### Data shown:
-- pv_equiv track=rewrite | github.com/T-PYTHON-OCT-23/LAB_DICTIONARY | labDic.py | rearrangesList
-- ===== SOURCE A (Python) =====
-- def rearrangesList(list1 )-> list:
--     list1.sort()
--     for n in list1:
--         if n in list1:
--             if n == 0:
--              list1.remove(n)
--              list1.append(n)
--
--     return list1
-- ===== SOURCE B (Python) =====
-- def rearrangesList(list1) -> list:
--     list1.sort()
--     nonzeros = [x for x in list1 if x != 0]
--     zeros = [x for x in list1 if x == 0]
--     list1[:] = nonzeros + zeros
--     return list1
-- ===== Notes on version B (the rewrite author's own statement) =====
-- stated objective: faster
-- what changed: Replaced A's index-walking remove/append loop over the mutating sorted list (each remove is a linear scan) with two filter passes (nonzeros, zeros) and one concatenation written back in place.
import Mathlib
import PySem

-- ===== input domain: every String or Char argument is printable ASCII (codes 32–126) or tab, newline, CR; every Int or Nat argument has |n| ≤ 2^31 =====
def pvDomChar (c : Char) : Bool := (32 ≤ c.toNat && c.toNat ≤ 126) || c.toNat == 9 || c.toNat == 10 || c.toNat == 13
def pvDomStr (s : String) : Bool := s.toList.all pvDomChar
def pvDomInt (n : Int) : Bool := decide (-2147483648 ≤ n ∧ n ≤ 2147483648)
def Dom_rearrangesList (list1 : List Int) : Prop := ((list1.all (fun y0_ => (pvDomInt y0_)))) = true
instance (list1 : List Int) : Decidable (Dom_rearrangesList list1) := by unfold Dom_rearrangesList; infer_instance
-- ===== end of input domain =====

-- B replaces A's index-walking remove/append loop over the mutating sorted list (each remove is a
-- linear scan, quadratic when many zeros) by two filter passes plus a concatenation (objective:
-- faster, measured). Both A and B mutate list1 in Python to the same final
-- contents; the theorems are about the returned value.

-- ===== PORT A =====
-- Python's `for n in list1` over a list mutated in the body reads list1[i] by an internal index i
-- that only ever increments; the list's LENGTH is constant here (remove+append), so fuel = length
-- makes the recursion exact: the loop stops exactly when i reaches the length (pyGet? = none).
def pvLoopA : Nat → Nat → List Int → List Int
  | 0, _, l => l
  | fuel+1, i, l =>
    match PySem.List.pyGet? l (i : Int) with
    | none => l
    | some n =>
      pvLoopA fuel (i+1)
        (if l.contains n then
          if n = 0 then ((PySem.List.remove? l n).getD l) ++ [n] else l
        else l)

def rearrangesList (list1 : List Int) : List Int :=
  let s := PySem.List.sorted list1 (fun x => x) false   -- list1.sort()
  pvLoopA s.length 0 s

-- ===== PORT B =====
def rearrangesList_alt (list1 : List Int) : List Int :=
  let s := PySem.List.sorted list1 (fun x => x) false   -- list1.sort()
  (s.filter (fun x => x != 0)) ++ (s.filter (fun x => x == 0))   -- nonzeros + zeros

-- ===== PRECONDITION & SPEC =====
def Spec_rearrangesList (list1 : List Int) (out : List Int) : Prop := out = rearrangesList_alt list1
instance (list1 : List Int) (out : List Int) : Decidable (Spec_rearrangesList list1 out) := by unfold Spec_rearrangesList; infer_instance

-- ===== CLAIM (what is proved, stated in full; the proofs are below) =====
def Claim_equal_rearrangesList : Prop := ∀ (list1 : List Int), Dom_rearrangesList list1 → Spec_rearrangesList list1 (rearrangesList list1)

-- ===== LEMMAS AND PROOFS =====

-- One loop step at an in-range index.
theorem pvLoopA_step (fuel i : Nat) (l : List Int) (n : Int)
    (h : PySem.List.pyGet? l (i : Int) = some n) :
    pvLoopA (fuel+1) i l =
      pvLoopA fuel (i+1)
        (if l.contains n then
          if n = 0 then ((PySem.List.remove? l n).getD l) ++ [n] else l
        else l) := by
  simp [pvLoopA, h]

-- A state of the form N ++ 0^j with N zero-free is frozen: every further iteration either reads a
-- nonzero element (no-op) or reads a 0, removes the first 0 (head of the suffix) and re-appends it.
theorem pvLoopA_frozen (fuel : Nat) : ∀ (i j : Nat) (N : List Int), (∀ x ∈ N, x ≠ 0) →
    pvLoopA fuel i (N ++ List.replicate j 0) = N ++ List.replicate j 0 := by
  induction fuel with
  | zero => intro i j N _; simp [pvLoopA]
  | succ fuel ih =>
    intro i j N hN
    rcases hget : PySem.List.pyGet? (N ++ List.replicate j 0) (i : Int) with _ | n
    · simp [pvLoopA, hget]
    · have hmem : n ∈ N ++ List.replicate j 0 := PySem.List.mem_of_pyGet?_eq_some _ hget
      rw [pvLoopA_step fuel i _ n hget]
      by_cases hn : n = 0
      · subst hn
        have hj : 0 < j := by
          rcases List.mem_append.mp hmem with h0 | h0
          · exact absurd rfl (hN _ h0)
          · exact Nat.pos_of_ne_zero (by rintro rfl; simp at h0)
        have hNot : (0:Int) ∉ N := fun h0 => hN _ h0 rfl
        have herase : (N ++ List.replicate j 0).erase 0 = N ++ List.replicate (j-1) 0 := by
          rw [List.erase_append_right _ hNot]
          rcases Nat.exists_eq_add_of_lt hj with ⟨j', rfl⟩
          simp [List.replicate_succ]
        rw [if_pos (List.contains_iff_mem.mpr hmem), if_pos rfl,
            PySem.List.remove?_eq_some_erase _ _ hmem]
        simp only [Option.getD_some, herase]
        have : N ++ List.replicate (j-1) 0 ++ [(0:Int)] = N ++ List.replicate j 0 := by
          rw [List.append_assoc, ← List.replicate_succ']
          congr 2
          omega
        rw [this]
        exact ih _ _ _ hN
      · rw [if_pos (List.contains_iff_mem.mpr hmem), if_neg hn]
        exact ih _ _ _ hN

-- Scanning a zero-free segment P starting at index |D| is a pure index walk: the state is unchanged.
theorem pvLoopA_scan (P : List Int) : ∀ (D M : List Int) (fuel : Nat), (∀ x ∈ P, x ≠ 0) →
    pvLoopA (P.length + fuel) D.length (D ++ (P ++ M)) =
      pvLoopA fuel (D.length + P.length) (D ++ (P ++ M)) := by
  induction P with
  | nil => intro D M fuel _; simp
  | cons x P ih =>
    intro D M fuel hP
    have hx : x ≠ 0 := hP x (by simp)
    have hget : PySem.List.pyGet? (D ++ (x :: (P ++ M))) ((D.length : Nat) : Int) = some x :=
      PySem.List.pyGet?_append_length D (P ++ M) x
    have hstep := pvLoopA_step (P.length + fuel) D.length (D ++ (x :: (P ++ M))) x hget
    have hmem : x ∈ D ++ (x :: (P ++ M)) := by simp
    rw [if_pos (List.contains_iff_mem.mpr hmem), if_neg hx] at hstep
    have hL : (x :: P).length + fuel = (P.length + fuel) + 1 := by simp [Nat.add_comm, Nat.add_assoc]
    calc pvLoopA ((x :: P).length + fuel) D.length (D ++ (x :: P ++ M))
        = pvLoopA (P.length + fuel + 1) D.length (D ++ (x :: (P ++ M))) := by rw [hL]; simp
      _ = pvLoopA (P.length + fuel) (D.length + 1) (D ++ (x :: (P ++ M))) := hstep
      _ = pvLoopA (P.length + fuel) (D ++ [x]).length ((D ++ [x]) ++ (P ++ M)) := by
            simp [List.append_assoc]
      _ = pvLoopA fuel ((D ++ [x]).length + P.length) ((D ++ [x]) ++ (P ++ M)) :=
            ih (D ++ [x]) M fuel (fun y hy => hP y (List.mem_cons_of_mem _ hy))
      _ = pvLoopA fuel (D.length + (x :: P).length) (D ++ (x :: P ++ M)) := by
            simp [List.append_assoc, Nat.add_comm, Nat.add_left_comm]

### Prompt:
Once more, write out all of the entries above exactly.

### Task response:
-- pv_equiv track=rewrite | github.com/T-PYTHON-OCT-23/LAB_DICTIONARY | labDic.py | rearrangesList
-- ===== SOURCE A (Python) =====
-- def rearrangesList(list1 )-> list:
--     list1.sort()
--     for n in list1:
--         if n in list1:
--             if n == 0:
--              list1.remove(n)
--              list1.append(n)
--
--     return list1
-- ===== SOURCE B (Python) =====
-- def rearrangesList(list1) -> list:
--     list1.sort()
--     nonzeros = [x for x in list1 if x != 0]
--     zeros = [x for x in list1 if x == 0]
--     list1[:] = nonzeros + zeros
--     return list1
-- ===== Notes on version B (the rewrite author's own statement) =====
-- stated objective: faster
-- what changed: Replaced A's index-walking remove/append loop over the mutating sorted list (each remove is a linear scan) with two filter passes (nonzeros, zeros) and one concatenation written back in place.
import Mathlib
import PySem

-- ===== input domain: every String or Char argument is printable ASCII (codes 32–126) or tab, newline, CR; every Int or Nat argument has |n| ≤ 2^31 =====
def pvDomChar (c : Char) : Bool := (32 ≤ c.toNat && c.toNat ≤ 126) || c.toNat == 9 || c.toNat == 10 || c.toNat == 13
def pvDomStr (s : String) : Bool := s.toList.all pvDomChar
def pvDomInt (n : Int) : Bool := decide (-2147483648 ≤ n ∧ n ≤ 2147483648)
def Dom_rearrangesList (list1 : List Int) : Prop := ((list1.all (fun y0_ => (pvDomInt y0_)))) = true
instance (list1 : List Int) : Decidable (Dom_rearrangesList list1) := by unfold Dom_rearrangesList; infer_instance
-- ===== end of input domain =====

-- B replaces A's index-walking remove/append loop over the mutating sorted list (each remove is a
-- linear scan, quadratic when many zeros) by two filter passes plus a concatenation (objective:
-- faster, measured). Both A and B mutate list1 in Python to the same final
-- contents; the theorems are about the returned value.

-- ===== PORT A =====
-- Python's `for n in list1` over a list mutated in the body reads list1[i] by an internal index i
-- that only ever increments; the list's LENGTH is constant here (remove+append), so fuel = length
-- makes the recursion exact: the loop stops exactly when i reaches the length (pyGet? = none).
def pvLoopA : Nat → Nat → List Int → List Int
  | 0, _, l => l
  | fuel+1, i, l =>
    match PySem.List.pyGet? l (i : Int) with
    | none => l
    | some n =>
      pvLoopA fuel (i+1)
        (if l.contains n then
          if n = 0 then ((PySem.List.remove? l n).getD l) ++ [n] else l
        else l)

def rearrangesList (list1 : List Int) : List Int :=
  let s := PySem.List.sorted list1 (fun x => x) false   -- list1.sort()
  pvLoopA s.length 0 s

-- ===== PORT B =====
def rearrangesList_alt (list1 : List Int) : List Int :=
  let s := PySem.List.sorted list1 (fun x => x) false   -- list1.sort()
  (s.filter (fun x => x != 0)) ++ (s.filter (fun x => x == 0))   -- nonzeros + zeros

-- ===== PRECONDITION & SPEC =====
def Spec_rearrangesList (list1 : List Int) (out : List Int) : Prop := out = rearrangesList_alt list1
instance (list1 : List Int) (out : List Int) : Decidable (Spec_rearrangesList list1 out) := by unfold Spec_rearrangesList; infer_instance

-- ===== CLAIM (what is proved, stated in full; the proofs are below) =====
def Claim_equal_rearrangesList : Prop := ∀ (list1 : List Int), Dom_rearrangesList list1 → Spec_rearrangesList list1 (rearrangesList list1)

-- ===== LEMMAS AND PROOFS =====

-- One loop step at an in-range index.
theorem pvLoopA_step (fuel i : Nat) (l : List Int) (n : Int)
    (h : PySem.List.pyGet? l (i : Int) = some n) :
    pvLoopA (fuel+1) i l =
      pvLoopA fuel (i+1)
        (if l.contains n then
          if n = 0 then ((PySem.List.remove? l n).getD l) ++ [n] else l
        else l) := by
  simp [pvLoopA, h]

-- A state of the form N ++ 0^j with N zero-free is frozen: every further iteration either reads a
-- nonzero element (no-op) or reads a 0, removes the first 0 (head of the suffix) and re-appends it.
theorem pvLoopA_frozen (fuel : Nat) : ∀ (i j : Nat) (N : List Int), (∀ x ∈ N, x ≠ 0) →
    pvLoopA fuel i (N ++ List.replicate j 0) = N ++ List.replicate j 0 := by
  induction fuel with
  | zero => intro i j N _; simp [pvLoopA]
  | succ fuel ih =>
    intro i j N hN
    rcases hget : PySem.List.pyGet? (N ++ List.replicate j 0) (i : Int) with _ | n
    · simp [pvLoopA, hget]
    · have hmem : n ∈ N ++ List.replicate j 0 := PySem.List.mem_of_pyGet?_eq_some _ hget
      rw [pvLoopA_step fuel i _ n hget]
      by_cases hn : n = 0
      · subst hn
        have hj : 0 < j := by
          rcases List.mem_append.mp hmem with h0 | h0
          · exact absurd rfl (hN _ h0)
          · exact Nat.pos_of_ne_zero (by rintro rfl; simp at h0)
        have hNot : (0:Int) ∉ N := fun h0 => hN _ h0 rfl
        have herase : (N ++ List.replicate j 0).erase 0 = N ++ List.replicate (j-1) 0 := by
          rw [List.erase_append_right _ hNot]
          rcases Nat.exists_eq_add_of_lt hj with ⟨j', rfl⟩
          simp [List.replicate_succ]
        rw [if_pos (List.contains_iff_mem.mpr hmem), if_pos rfl,
            PySem.List.remove?_eq_some_erase _ _ hmem]
        simp only [Option.getD_some, herase]
        have : N ++ List.replicate (j-1) 0 ++ [(0:Int)] = N ++ List.replicate j 0 := by
          rw [List.append_assoc, ← List.replicate_succ']
          congr 2
          omega
        rw [this]
        exact ih _ _ _ hN
      · rw [if_pos (List.contains_iff_mem.mpr hmem), if_neg hn]
        exact ih _ _ _ hN

-- Scanning a zero-free segment P starting at index |D| is a pure index walk: the state is unchanged.
theorem pvLoopA_scan (P : List Int) : ∀ (D M : List Int) (fuel : Nat), (∀ x ∈ P, x ≠ 0) →
    pvLoopA (P.length + fuel) D.length (D ++ (P ++ M)) =
      pvLoopA fuel (D.length + P.length) (D ++ (P ++ M)) := by
  induction P with
  | nil => intro D M fuel _; simp
  | cons x P ih =>
    intro D M fuel hP
    have hx : x ≠ 0 := hP x (by simp)
    have hget : PySem.List.pyGet? (D ++ (x :: (P ++ M))) ((D.length : Nat) : Int) = some x :=
      PySem.List.pyGet?_append_length D (P ++ M) x
    have hstep := pvLoopA_step (P.length + fuel) D.length (D ++ (x :: (P ++ M))) x hget
    have hmem : x ∈ D ++ (x :: (P ++ M)) := by simp
    rw [if_pos (List.contains_iff_mem.mpr hmem), if_neg hx] at hstep
    have hL : (x :: P).length + fuel = (P.length + fuel) + 1 := by simp [Nat.add_comm, Nat.add_assoc]
    calc pvLoopA ((x :: P).length + fuel) D.length (D ++ (x :: P ++ M))
        = pvLoopA (P.length + fuel + 1) D.length (D ++ (x :: (P ++ M))) := by rw [hL]; simp
      _ = pvLoopA (P.length + fuel) (D.length + 1) (D ++ (x :: (P ++ M))) := hstep
      _ = pvLoopA (P.length + fuel) (D ++ [x]).length ((D ++ [x]) ++ (P ++ M)) := by
            simp [List.append_assoc]
      _ = pvLoopA fuel ((D ++ [x]).length + P.length) ((D ++ [x]) ++ (P ++ M)) :=
            ih (D ++ [x]) M fuel (fun y hy => hP y (List.mem_cons_of_mem _ hy))
      _ = pvLoopA fuel (D.length + (x :: P).length) (D ++ (x :: P ++ M)) := by
            simp [List.append_assoc, Nat.add_comm, Nat.add_left_comm]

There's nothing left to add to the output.